Wahtomy has demonstrated neither deficient performance nor prejudice on any of the asserted grounds of ineffective assistance of counsel. As stated in Strickland, "There are countless ways to provide effective assistance in any given case. Even the best criminal defense attorneys would not defend a particular client the same way." Strickland, 466 U.S. at 689 (citations omitted). In assessing counsel's overall performance, the Court is confident that Wahtomy received the effective assistance of counsel necessary to maintain the integrity of the adversarial process as required by Strickland. Accordingly, Wahtomy's § 2255 Motion shall be dismissed.

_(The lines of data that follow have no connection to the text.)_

-- pv_equiv track=rewrite | github.com/pq1121/algorithm | hw_2/task.py | rotate_and_reverse
-- ===== SOURCE A (Python) =====
-- def rotate_and_reverse(arr: list, k: int):
--
--     if not isinstance(k, int): raise TypeError()
--     if k < 0: raise ValueError("Число должно быть больше либо равно нулю")
--     n = len(arr)
--     result_arr = []
--
--     if k > n:
--         k = k % n
--
--     if n == k and k == 0:
--
--         for i in range(n):
--             result_arr.append(arr[i])
--
--     else:
--
--         for i in range(n-k, n, 1):
--             result_arr.append(arr[i])
--
--         for i in range(0, n-k, 1):
--             result_arr.append(arr[i])
--
--     return result_arr[::-1]
-- ===== SOURCE B (Python) =====
-- def rotate_and_reverse(arr: list, k: int):
--     if not isinstance(k, int): raise TypeError()
--     if k < 0: raise ValueError("Число должно быть больше либо равно нулю")
--     n = len(arr)
--     if k > n:
--         k = k % n
--     return [arr[(n - 1 - k - j) % n] for j in range(n)]
-- ===== Notes on version B (the rewrite author's own statement) =====
-- stated objective: simpler
-- what changed: Replaces A's rotate-then-reverse construction (two index loops appending into a list, then a reversing slice) with a single comprehension that computes each output element directly via the closed-form source index arr[(n-1-k-j) % n].
import Mathlib
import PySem

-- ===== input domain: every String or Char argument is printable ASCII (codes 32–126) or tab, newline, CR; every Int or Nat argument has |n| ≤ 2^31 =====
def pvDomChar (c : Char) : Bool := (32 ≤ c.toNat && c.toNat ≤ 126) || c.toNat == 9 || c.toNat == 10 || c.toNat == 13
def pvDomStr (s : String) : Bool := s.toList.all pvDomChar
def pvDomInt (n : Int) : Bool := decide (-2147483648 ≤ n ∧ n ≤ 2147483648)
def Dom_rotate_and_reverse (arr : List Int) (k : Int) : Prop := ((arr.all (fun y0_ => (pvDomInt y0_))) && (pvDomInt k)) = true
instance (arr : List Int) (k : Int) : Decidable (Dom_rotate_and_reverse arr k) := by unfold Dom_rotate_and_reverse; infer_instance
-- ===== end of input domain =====

-- One honest line: B replaces A's rotate-then-reverse two-loop construction by a single
-- closed-form index map arr[(n-1-k-j) % n]; objective: simpler (one pass, no list building).

-- ===== PORT A =====
-- literal transliteration of A: two append loops building the rotated list, then [::-1]
def rotate_and_reverse (arr : List Int) (k : Int) : List Int :=
  let n : Int := arr.length
  let k := if k > n then PySem.Int.mod k n else k
  let result_arr : List Int :=
    if n == k && k == 0 then
      (PySem.List.pyRange 0 n 1).foldl
        (fun acc i => acc ++ [PySem.List.pyGetD arr i 0]) []
    else
      let r1 := (PySem.List.pyRange (n - k) n 1).foldl
        (fun acc i => acc ++ [PySem.List.pyGetD arr i 0]) []
      (PySem.List.pyRange 0 (n - k) 1).foldl
        (fun acc i => acc ++ [PySem.List.pyGetD arr i 0]) r1
  -- result_arr[::-1]
  (PySem.List.slice? result_arr none none (-1)).getD []

-- ===== PORT B =====
-- literal transliteration of B: one comprehension with a modular source-index formula
def rotate_and_reverse_alt (arr : List Int) (k : Int) : List Int :=
  let n : Int := arr.length
  let k := if k > n then PySem.Int.mod k n else k
  (PySem.List.pyRange 0 n 1).map
    (fun j => PySem.List.pyGetD arr (PySem.Int.mod (n - 1 - k - j) n) 0)

-- ===== PRECONDITION & SPEC =====
-- Pre_ excludes exactly the inputs where Python A raises: k < 0 (ValueError) and
-- arr = [] with k > 0 (ZeroDivisionError from k % 0); A returns on everything else.
def Pre_rotate_and_reverse (arr : List Int) (k : Int) : Prop :=
  0 ≤ k ∧ (arr = [] → k = 0)
instance (arr : List Int) (k : Int) : Decidable (Pre_rotate_and_reverse arr k) := by
  unfold Pre_rotate_and_reverse; infer_instance

def pvWitness_rotate_and_reverse : List Int × Int := ([1, 2, 3, 4], 6)

def Spec_rotate_and_reverse (arr : List Int) (k : Int) (out : List Int) : Prop :=
  out = rotate_and_reverse_alt arr k
instance (arr : List Int) (k : Int) (out : List Int) : Decidable (Spec_rotate_and_reverse arr k out) := by
  unfold Spec_rotate_and_reverse; infer_instance

-- ===== CLAIM (what is proved, stated in full; the proofs are below) =====
def Claim_equal_rotate_and_reverse : Prop := ∀ (arr : List Int) (k : Int), Dom_rotate_and_reverse arr k → Pre_rotate_and_reverse arr k → Spec_rotate_and_reverse arr k (rotate_and_reverse arr k)

-- ===== LEMMAS AND PROOFS =====

-- a small reduced-modulus characterisation used on B's side
theorem pv_mod_small (a n : Int) (hn : 0 < n) (h1 : -n ≤ a) (h2 : a < n) :
    PySem.Int.mod a n = if a < 0 then a + n else a := by
  rw [PySem.Int.mod_eq_emod_of_pos hn]
  split_ifs with h
  · calc a % n = (a + n * 1) % n := (Int.add_mul_emod_self_left a n 1).symm
    _ = (a + n) % n := by ring_nf
    _ = a + n := Int.emod_eq_of_lt (by omega) (by omega)
  · exact Int.emod_eq_of_lt (by omega) (by omega)

-- prefix loop: mapping pyGetD over range(0, m) is take
theorem pv_map_pyGetD_take (arr : List Int) (d m : Int) (h0 : 0 ≤ m)
    (hm : m ≤ arr.length) :
    (PySem.List.pyRange 0 m 1).map (fun j => PySem.List.pyGetD arr j d)
      = arr.take m.toNat := by
  rw [PySem.List.pyRange_one, List.map_map]
  apply List.ext_getElem
  · simp; omega
  · intro i hi hi2
    simp only [List.getElem_map, List.getElem_range, Function.comp,
      List.getElem_take]
    have hib : i < m.toNat := by simp at hi; omega
    rw [PySem.List.pyGetD_eq_getElem arr d (by omega) (by omega)]
    congr 1
    omega

-- the core: for 0 ≤ k2 ≤ n, A's reversed rotation equals B's index-map comprehension
theorem pv_main (arr : List Int) (k2 : Int) (hn : 0 < (arr.length : Int))
    (h0 : 0 ≤ k2) (hk : k2 ≤ (arr.length : Int)) :
    (PySem.List.slice?
      (if ((arr.length : Int) == k2 && k2 == 0) = true then
        (PySem.List.pyRange 0 (arr.length : Int) 1).foldl
          (fun acc i => acc ++ [PySem.List.pyGetD arr i 0]) []
      else
        (PySem.List.pyRange 0 ((arr.length : Int) - k2) 1).foldl
          (fun acc i => acc ++ [PySem.List.pyGetD arr i 0])
          ((PySem.List.pyRange ((arr.length : Int) - k2) (arr.length : Int) 1).foldl
            (fun acc i => acc ++ [PySem.List.pyGetD arr i 0]) []))
      none none (-1)).getD []
    = (PySem.List.pyRange 0 (arr.length : Int) 1).map
        (fun j => PySem.List.pyGetD arr
          (PySem.Int.mod ((arr.length : Int) - 1 - k2 - j) (arr.length : Int)) 0) := by
  have hbr : (((arr.length : Int) == k2) && (k2 == 0)) = false := by
    by_cases h : k2 = 0
    · simp only [h, Bool.and_eq_false_iff, beq_eq_false_iff_ne]
      left; omega
    · simp only [Bool.and_eq_false_iff, beq_eq_false_iff_ne]
      right; exact h
  rw [hbr]
  simp only [Bool.false_eq_true, if_false]
  rw [PySem.List.slice?_none_none_neg_one, Option.getD_some]
  rw [PySem.List.foldl_append_singleton_eq_map, PySem.List.foldl_append_singleton_eq_map,
    List.nil_append]
  rw [PySem.List.map_pyGetD_pyRange' arr 0 (show (0:Int) ≤ (arr.length : Int) - k2 by omega)]
  rw [pv_map_pyGetD_take arr 0 ((arr.length : Int) - k2) (by omega) (by omega)]
  -- now elementwise
  apply List.ext_getElem
  · simp [PySem.List.length_pyRange_one]; omega
  · intro i hi hi2
    have hin : i < arr.length := by
      simp [PySem.List.length_pyRange_one] at hi2; omega
    rw [List.getElem_map, PySem.List.getElem_pyRange_one]
    rw [show (0 : Int) + (i : Int) = (i : Int) by omega]
    rw [pv_mod_small ((arr.length : Int) - 1 - k2 - i) (arr.length : Int)
      (by omega) (by omega) (by omega)]
    rw [List.getElem_reverse]
    by_cases hcase : (i : Int) < (arr.length : Int) - k2
    · rw [if_neg (by omega)]
      rw [PySem.List.pyGetD_eq_getElem arr 0 (by omega) (by omega)]
      rw [List.getElem_append_right (by simp; omega)]
      simp only [List.getElem_take, List.length_drop]
      congr 1
      simp; omega
    · rw [if_pos (by omega)]
      rw [PySem.List.pyGetD_eq_getElem arr 0 (by omega) (by omega)]
      rw [List.getElem_append_left (by simp; omega)]
      simp only [List.getElem_drop]
      congr 1
      simp; omega

-- ===== VERDICT (by name: the statement is the Claim_ definition above) =====
theorem rotate_and_reverse_spec : Claim_equal_rotate_and_reverse := by
  intro arr k _hdom hpre
  obtain ⟨hk0, hemp⟩ := hpre
  unfold Spec_rotate_and_reverse
  rcases eq_or_ne arr [] with hE | hE
  · subst hE
    have : k = 0 := hemp rfl
    subst this
    decide
  · have hn : 0 < (arr.length : Int) := by
      have := List.length_pos_of_ne_nil hE; omega
    simp only [rotate_and_reverse, rotate_and_reverse_alt]
    generalize hg : (if k > (arr.length : Int) then PySem.Int.mod k (arr.length : Int) else k) = k2
    have hk2b : 0 ≤ k2 ∧ k2 ≤ (arr.length : Int) := by
      rw [← hg]; split_ifs with h
      · exact ⟨PySem.Int.mod_nonneg k hn, le_of_lt (PySem.Int.mod_lt k hn)⟩
      · omega
    exact pv_main arr k2 hn hk2b.1 hk2b.2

Wahtomy cannot appeal from the denial or dismissal of his § 2255 motion unless he has first obtained a certificate of appealability. See 28 U.S.C. § 2253(c); Fed. R. App. P. 22(b). A certificate of appealability will issue only when Wahtomy has made "a substantial showing of the denial of a constitutional right." See 28 U.S.C. § 2253(c)(2). To satisfy this standard when the court has dismissed a § 2255 motion on procedural grounds, a claimant must show that reasonable jurists would find debatable (1) whether the court was correct in its procedural ruling, and (2) whether the motion states a valid claim of the denial of a constitutional right. Slack v. McDaniel, 529 U.S. 473, 484 (2000). When the court has denied a § 2255 motion on the merits, a claimant must show that reasonable jurists would find the court's decision to be debatable or wrong. Id.; Allen v. Ornoski, 435 F.3d 946, 951 (9th Cir. 2006).

After carefully considering the record and the relevant case law, the Court finds that reasonable jurists would not find the Court's rulings on Wahtomy's claims to be debatable or wrong. Accordingly, a certificate of appealability will not issue.

The Court will issue a separate Judgment as required by Rule 58(a).